In Figure 18-4 we see that the first hidden neuron has large positive weights in the left column and in the center of the middle row, while it has large negative weights in the right column. (And you can see that it has a pretty large negative bias, which means that it won’t fire strongly unless it gets precisely the positive inputs it’s “looking for.”)

Indeed, on those inputs, it does what you’d expect:

left_column_only = [1, 0, 0, 0, 0] * 5
print feed_forward(network, left_column_only)[0][0]  # 1.0
 
center_middle_row = [0, 0, 0, 0, 0] * 2 + [0, 1, 1, 1, 0] + [0, 0, 0, 0, 0] * 2
print feed_forward(network, center_middle_row)[0][0]  # 0.95
 
right_column_only = [0, 0, 0, 0, 1] * 5
print feed_forward(network, right_column_only)[0][0]  # 0.0

Similarly, the middle hidden neuron seems to “like” horizontal lines but not side vertical lines, and the last hidden neuron seems to “like” the center row but not the right column. (The other two neurons are harder to interpret.)

What happens when we run my stylized 3 through the network?

my_three =  [0,1,1,1,0,  # .@@@.
             0,0,0,1,1,  # ...@@
             0,0,1,1,0,  # ..@@.
             0,0,0,1,1,  # ...@@
             0,1,1,1,0]  # .@@@.
 
hidden, output = feed_forward(network, my_three)

The hidden outputs are:

0.121080  # from network[0][0], probably dinged by (1, 4)
0.999979  # from network[0][1], big contributions from (0, 2) and (2, 2)
0.999999  # from network[0][2], positive everywhere except (3, 4)
0.999992  # from network[0][3], again big contributions from (0, 2) and (2, 2)
0.000000  # from network[0][4], negative or zero everywhere except center row

which enter into the “three” output neuron with weights network[-1][3]:

-11.61  # weight for hidden[0]
 -2.17  # weight for hidden[1]
  9.31  # weight for hidden[2]
 -1.38  # weight for hidden[3]
-11.47  # weight for hidden[4]
- 1.92  # weight for bias input

So that the neuron computes:

sigmoid(.121 * -11.61 + 1 * -2.17 + 1 * 9.31 - 1.38 * 1 - 0 * 11.47 - 1.92)

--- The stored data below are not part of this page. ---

-- pv_equiv track=rewrite | github.com/TiagoJRAlmeida/entity-resolution-port-logistics | src/clustering/clustering.py | create_ground_truth_synonym_clusters
-- ===== SOURCE A (Python) =====
-- from collections import defaultdict
--
-- def create_ground_truth_synonym_clusters(synonyms_map):
--     # 1. Map every ID to the set of names that mention it
--     id_to_names = defaultdict(set)
--     name_to_ids = defaultdict(set)
--
--     for variant, canon_map in synonyms_map.items():
--         for canon, ids in canon_map.items():
--             for _id in ids:
--                 id_to_names[_id].update([variant, canon])
--                 name_to_ids[variant].add(_id)
--                 name_to_ids[canon].add(_id)
--
--     # 2. Union-find to merge IDs that share a name
--     parent = {}
--
--     def find(x):
--         while parent[x] != x:
--             parent[x] = parent[parent[x]]
--             x = parent[x]
--         return x
--
--     def union(a, b):
--         ra, rb = find(a), find(b)
--         if ra != rb:
--             parent[rb] = ra
--
--     # initialize each ID as its own parent
--     for _id in id_to_names:
--         parent[_id] = _id
--
--     # union all IDs that share any name
--     for name, ids in name_to_ids.items():
--         ids = list(ids)
--         for i in range(1, len(ids)):
--             union(ids[0], ids[i])
--
--     # 3. Gather clusters by representative ID
--     rep_to_names = defaultdict(set)
--     for _id, names in id_to_names.items():
--         rep = find(_id)
--         rep_to_names[rep].update(names)
--
--     # 4. Format result
--     clusters = [sorted(names) for names in rep_to_names.values()]
--
--     return clusters
-- ===== SOURCE B (Python) =====
-- def create_ground_truth_synonym_clusters(synonyms_map):
--     # 1. Flatten the nested mapping into (variant, canon, id) triples, then
--     #    build the two lookup tables in two plain passes.
--     triples = [(variant, canon, _id)
--                for variant, canon_map in synonyms_map.items()
--                for canon, ids in canon_map.items()
--                for _id in ids]
--
--     id_to_names = {}
--     for variant, canon, _id in triples:
--         id_to_names.setdefault(_id, set()).update((variant, canon))
--
--     name_to_ids = {}
--     for variant, canon, _id in triples:
--         name_to_ids.setdefault(variant, set()).add(_id)
--         name_to_ids.setdefault(canon, set()).add(_id)
--
--     # 2. Direct cluster-label table instead of union-find: every ID starts in
--     #    its own cluster; IDs sharing a name get their labels unified by
--     #    rewriting one label to the other across the whole table.
--     label = {_id: i for i, _id in enumerate(id_to_names)}
--     for ids in name_to_ids.values():
--         ids = list(ids)
--         target = label[ids[0]]
--         for other in ids[1:]:
--             old = label[other]
--             if old != target:
--                 for k, v in label.items():
--                     if v == old:
--                         label[k] = target
--
--     # 3. Gather the names of each cluster, keyed by the cluster label.
--     clusters = {}
--     for _id, names in id_to_names.items():
--         clusters.setdefault(label[_id], set()).update(names)
--
--     # 4. Format result
--     return [sorted(names) for names in clusters.values()]
-- ===== Notes on version B (the rewrite author's own statement) =====
-- stated objective: simpler
-- what changed: The union-find forest (parent pointers, find with path halving, union) is replaced by a flat id-to-cluster-label table whose labels are unified by rewriting one label to the other across the table, and the nested map-building loops are flattened into a triple list consumed by two plain passes; B trades union-find's near-linear merging for the plainer full-table relabel.
import Mathlib
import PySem
-- pv_equiv track=rewrite | github.com/Cynsar-Capital/cc-vc | get_data.py | process_extracted_text
-- ===== SOURCE A (Python) =====
-- def process_extracted_text(text):
--     words = text.split()
--     processed_words = []
--
--     for i, word in enumerate(words):
--         if len(word) == 1 and processed_words:
--             processed_words[-1] += word  # append the character to the last word
--         else:
--             processed_words.append(word)
--
--     return ' '.join(processed_words)
-- ===== SOURCE B (Python) =====
-- def process_extracted_text(text):
--     # stage 1: collapse all whitespace runs into single spaces (no leading/trailing)
--     chars = []
--     pending = False
--     for c in text:
--         if c.isspace():
--             pending = True
--         else:
--             if pending and chars:
--                 chars.append(' ')
--             chars.append(c)
--             pending = False
--     # stage 2: drop the space in front of each single-character token, left to right
--     out = []
--     i = 0
--     n = len(chars)
--     while i < n:
--         if chars[i] == ' ' and i + 1 < n and (i + 2 == n or chars[i + 2] == ' '):
--             out.append(chars[i + 1])
--             i += 2
--         else:
--             out.append(chars[i])
--             i += 1
--     return ''.join(out)
-- ===== Notes on version B (the rewrite author's own statement) =====
-- stated objective: alternative
-- what changed: Replaced the word-list algorithm (split, mutate the last element, re-join) with a character-stream rewrite: one pass collapses whitespace runs into single spaces, a second pass deletes the space standing before each single-character token (a hand-rolled form of the regex-substitution approach); no word list is ever built.
import Mathlib
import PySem
-- pv_equiv track=rewrite | github.com/kseenyoung/programmers | level1/대충 만든 자판.py | solution
-- ===== SOURCE A (Python) =====
-- def solution(keymap, targets):
--     # 문자 당 가장 작은 횟수
--     count = {}
--     for key in keymap:
--         for i, k in enumerate(key):
--             if k not in count or count[k] > i: #한 번도 만나지 않았거나 현재 위치가 저장했던 수보다 작을 때
--                 count[k] = i+1
--
--     # 입력할 문자열
--     answer = []
--     for tar in targets:
--         result = 0
--         temp = True
--         for t in tar:
--             if t in count:
--                 result += count[t]
--             else:
--                 temp = False
--                 answer.append(-1)
--                 break
--         if temp:
--             answer.append(result)
--     return answer
-- ===== SOURCE B (Python) =====
-- def solution(keymap, targets):
--     def best(c):
--         b = None
--         for k in keymap:
--             p = k.find(c)
--             if p != -1 and (b is None or p + 1 < b):
--                 b = p + 1
--         return b
--
--     answer = []
--     for tar in targets:
--         total = 0
--         for t in tar:
--             b = best(t)
--             if b is None:
--                 total = -1
--                 break
--             total += b
--         answer.append(total)
--     return answer
-- ===== Notes on version B (the rewrite author's own statement) =====
-- stated objective: simpler
-- what changed: Drops A's precomputed position dictionary entirely: B scans the keymap list directly per target character, taking the minimum 1-based first index, and maps over targets instead of dict-building plus append folds.
import Mathlib
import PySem

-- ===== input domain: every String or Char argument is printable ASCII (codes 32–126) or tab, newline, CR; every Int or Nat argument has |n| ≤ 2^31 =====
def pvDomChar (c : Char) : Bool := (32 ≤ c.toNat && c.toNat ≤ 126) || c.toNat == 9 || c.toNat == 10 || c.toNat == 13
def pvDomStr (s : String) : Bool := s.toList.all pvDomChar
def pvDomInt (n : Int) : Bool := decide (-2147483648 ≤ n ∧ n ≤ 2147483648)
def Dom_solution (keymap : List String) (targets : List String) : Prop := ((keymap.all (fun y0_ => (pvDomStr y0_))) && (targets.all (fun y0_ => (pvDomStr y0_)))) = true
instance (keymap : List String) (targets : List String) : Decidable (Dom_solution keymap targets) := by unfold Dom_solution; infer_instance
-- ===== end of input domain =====

-- B drops A's precomputed min-position dictionary and instead scans the keymap directly per
-- target character (objective: simpler); same return value on every input.

-- ===== PORT A =====
-- inner dict-building loop: for i, k in enumerate(key): if k not in count or count[k] > i: count[k] = i+1
def aStep (count : PySem.Dict Char Int) (p : Int × Char) : PySem.Dict Char Int :=
  match count.get? p.2 with
  | none => count.insert p.2 (p.1 + 1)
  | some v => if v > p.1 then count.insert p.2 (p.1 + 1) else count

def aInner (count : PySem.Dict Char Int) (key : String) : PySem.Dict Char Int :=
  (PySem.List.enumerate key.toList 0).foldl aStep count

-- the 'for t in tar' loop with result accumulator; none encodes the break (temp = False)
def aTar (count : PySem.Dict Char Int) (result : Int) : List Char → Option Int
  | [] => some result
  | t :: rest =>
    match count.get? t with
    | some v => aTar count (result + v) rest
    | none => none

def solution (keymap : List String) (targets : List String) : List Int :=
  let count := keymap.foldl aInner PySem.Dict.empty
  targets.foldl (fun answer tar =>
    match aTar count 0 tar.toList with
    | some r => answer ++ [r]
    | none => answer ++ [-1]) []

-- ===== PORT B =====
-- best(c): scan keymap keeping the smallest 1-based first position of c.
-- k.find(c) for a single character c is exact as index? on the char list (-1 when absent);
-- the `and`/`or` of Source B's guard is ported as the equivalent nested conditional.
def bStep (c : Char) (b : Option Int) (k : String) : Option Int :=
  let p : Int := match PySem.List.index? k.toList c with
                 | some n => (n : Int)
                 | none => -1
  if p = -1 then b
  else match b with
       | none => some (p + 1)
       | some v => if p + 1 < v then some (p + 1) else b

def bBest (keymap : List String) (c : Char) : Option Int :=
  keymap.foldl (bStep c) none

def bTar (keymap : List String) (total : Int) : List Char → Int
  | [] => total
  | t :: rest =>
    match bBest keymap t with
    | none => -1
    | some v => bTar keymap (total + v) rest

def solution_alt (keymap : List String) (targets : List String) : List Int :=
  targets.map (fun tar => bTar keymap 0 tar.toList)

-- ===== PRECONDITION & SPEC =====
def Spec_solution (keymap : List String) (targets : List String) (out : List Int) : Prop := out = solution_alt keymap targets
instance (keymap : List String) (targets : List String) (out : List Int) : Decidable (Spec_solution keymap targets out) := by unfold Spec_solution; infer_instance

-- ===== CLAIM (what is proved, stated in full; the proofs are below) =====
def Claim_equal_solution : Prop := ∀ (keymap : List String) (targets : List String), Dom_solution keymap targets → Spec_solution keymap targets (solution keymap targets)

-- ===== LEMMAS AND PROOFS =====

-- the common value-level step: update an optional minimum with candidate position i (0-based)
def omin (b : Option Int) (i : Int) : Int :=
  match b with
  | none => i + 1
  | some v => if v > i then i + 1 else v

lemma omin_le (b : Option Int) (i : Int) : omin b i ≤ i + 1 := by
  cases b with
  | none => simp [omin]
  | some v => simp only [omin]; split <;> omega

-- A's inner fold over one key, per character
lemma aInner_get (c : Char) (l : List Char) : ∀ (s : Nat) (d : PySem.Dict Char Int),
    ((PySem.List.enumerate l (s : Int)).foldl aStep d).get? c =
      match PySem.List.index? l c with
      | none => d.get? c
      | some n => some (omin (d.get? c) ((s : Int) + (n : Int))) := by
  induction l with
  | nil => intro s d; simp [PySem.List.enumerate_nil, PySem.List.index?]
  | cons hd tl ih =>
    intro s d
    rw [PySem.List.enumerate_cons, List.foldl_cons]
    have hcast : ((s : Int) + 1) = ((s + 1 : Nat) : Int) := by push_cast; ring
    by_cases hc : hd = c
    · subst hc
      have hstep : (aStep d ((s : Int), hd)).get? hd = some (omin (d.get? hd) (s : Int)) := by
        unfold aStep
        cases hd0 : d.get? hd with
        | none => simp [omin, PySem.Dict.get?_insert_self]
        | some v =>
          simp only [omin]
          split
          · simp [PySem.Dict.get?_insert_self]
          · simpa using hd0
      rw [hcast, ih (s + 1) (aStep d ((s : Int), hd)), hstep]
      rw [PySem.List.index?_cons_self]
      cases hi : PySem.List.index? tl hd with
      | none => rfl
      | some m =>
        dsimp only
        have h0 : ((s : Int) + ((0 : Nat) : Int)) = (s : Int) := by push_cast; ring
        rw [h0]
        have h1 := omin_le (d.get? hd) (s : Int)
        set w := omin (d.get? hd) (s : Int) with hw
        have hred : omin (some w) (((s + 1 : Nat) : Int) + (m : Int)) = w := by
          simp only [omin]
          rw [if_neg (by push_cast; omega)]
        rw [hred]
    · have hne : hd ≠ c := hc
      have hstep : (aStep d ((s : Int), hd)).get? c = d.get? c := by
        unfold aStep
        cases d.get? hd with
        | none => simp [PySem.Dict.get?_insert_of_ne (hne := Ne.symm hne)]
        | some v =>
          dsimp only; split
          · simp [PySem.Dict.get?_insert_of_ne (hne := Ne.symm hne)]
          · rfl
      rw [hcast, ih (s + 1) _, hstep, PySem.List.index?_cons_of_ne (h := hne)]
      cases hi : PySem.List.index? tl c with
      | none => rfl
      | some m =>
        simp only [Option.map_some]
        have harg : ((s + 1 : Nat) : Int) + (m : Int) = (s : Int) + ((m + 1 : Nat) : Int) := by
          push_cast; ring
        rw [harg]

-- B's per-key step equals A's, value-wise
lemma bStep_eq (b : Option Int) (k : String) (c : Char) :
    bStep c b k =
      match PySem.List.index? k.toList c with
      | none => b
      | some n => some (omin b (n : Int)) := by
  unfold bStep
  cases hi : PySem.List.index? k.toList c with
  | none => simp
  | some n =>
    have hn : ¬ ((n : Int) = -1) := by omega
    simp only [hn, if_false]
    cases b with
    | none => simp [omin]
    | some v =>
      simp only [omin]
      by_cases hv : (n : Int) + 1 < v
      · rw [if_pos hv, if_pos (by omega)]
      · rw [if_neg hv]; congr 1; split <;> omega

-- folding A's dict build equals folding B's option-min, per character
lemma foldl_get_eq (c : Char) : ∀ (ks : List String) (d : PySem.Dict Char Int),
    (ks.foldl aInner d).get? c = ks.foldl (bStep c) (d.get? c) := by
  intro ks
  induction ks with
  | nil => intro d; rfl
  | cons k tl ih =>
    intro d
    rw [List.foldl_cons, List.foldl_cons, ih (aInner d k)]
    congr 1
    show (aInner d k).get? c = bStep c (d.get? c) k
    unfold aInner
    rw [show (0 : Int) = ((0 : Nat) : Int) from rfl, aInner_get c k.toList 0 d, bStep_eq]
    cases PySem.List.index? k.toList c with
    | none => rfl
    | some n => simp

-- per-target agreement
lemma tar_eq (keymap : List String) (count : PySem.Dict Char Int)
    (hc : ∀ c, count.get? c = bBest keymap c) :
    ∀ (l : List Char) (acc : Int),
      (match aTar count acc l with | some r => r | none => -1) = bTar keymap acc l := by
  intro l
  induction l with
  | nil => intro acc; rfl
  | cons t rest ih =>
    intro acc
    unfold aTar bTar
    rw [hc t]
    cases bBest keymap t with
    | none => rfl
    | some v => exact ih (acc + v)

-- ===== VERDICT (by name: the statement is the Claim_ definition above) =====
theorem solution_spec : Claim_equal_solution := by
  intro keymap targets hdom
  clear hdom
  show solution keymap targets = solution_alt keymap targets
  unfold solution solution_alt
  show List.foldl _ [] targets = _
  induction targets using List.reverseRecOn with
  | nil => rfl
  | append_singleton tl tar ih =>
    rw [List.foldl_append, List.map_append, ← ih]
    simp only [List.foldl_cons, List.foldl_nil, List.map_cons, List.map_nil]
    have hc : ∀ c, (keymap.foldl aInner PySem.Dict.empty).get? c = bBest keymap c :=
      fun c => foldl_get_eq c keymap PySem.Dict.empty
    rw [← tar_eq keymap _ hc tar.toList 0]
    cases aTar (keymap.foldl aInner PySem.Dict.empty) 0 tar.toList <;> rfl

which is 0.92, as we saw. In essence, the hidden layer is computing five different partitions of 25-dimensional space, mapping each 25-dimensional input down to five numbers. And then each output neuron looks only at the results of those five partitions.

As we saw, my_three falls slightly on the “low” side of partition 0 (i.e., only slightly activates hidden neuron 0), far on the “high” side of partitions 1, 2, and 3, (i.e., strongly activates those hidden neurons), and far on the low side of partition 4 (i.e., doesn’t active that neuron at all).

And then each of the 10 output neurons uses only those five activations to decide whether my_three is their digit or not.

For Further Exploration

§ Coursera has a free course on Neural Networks for Machine Learning. As I write this it was last run in 2012, but the course materials are still available.

§ Michael Nielsen is writing a free online book on Neural Networks and Deep Learning. By the time you read this it might be finished.

§ PyBrain is a pretty simple Python neural network library.

§ Pylearn2 is a much more advanced (and much harder to use) neural network library.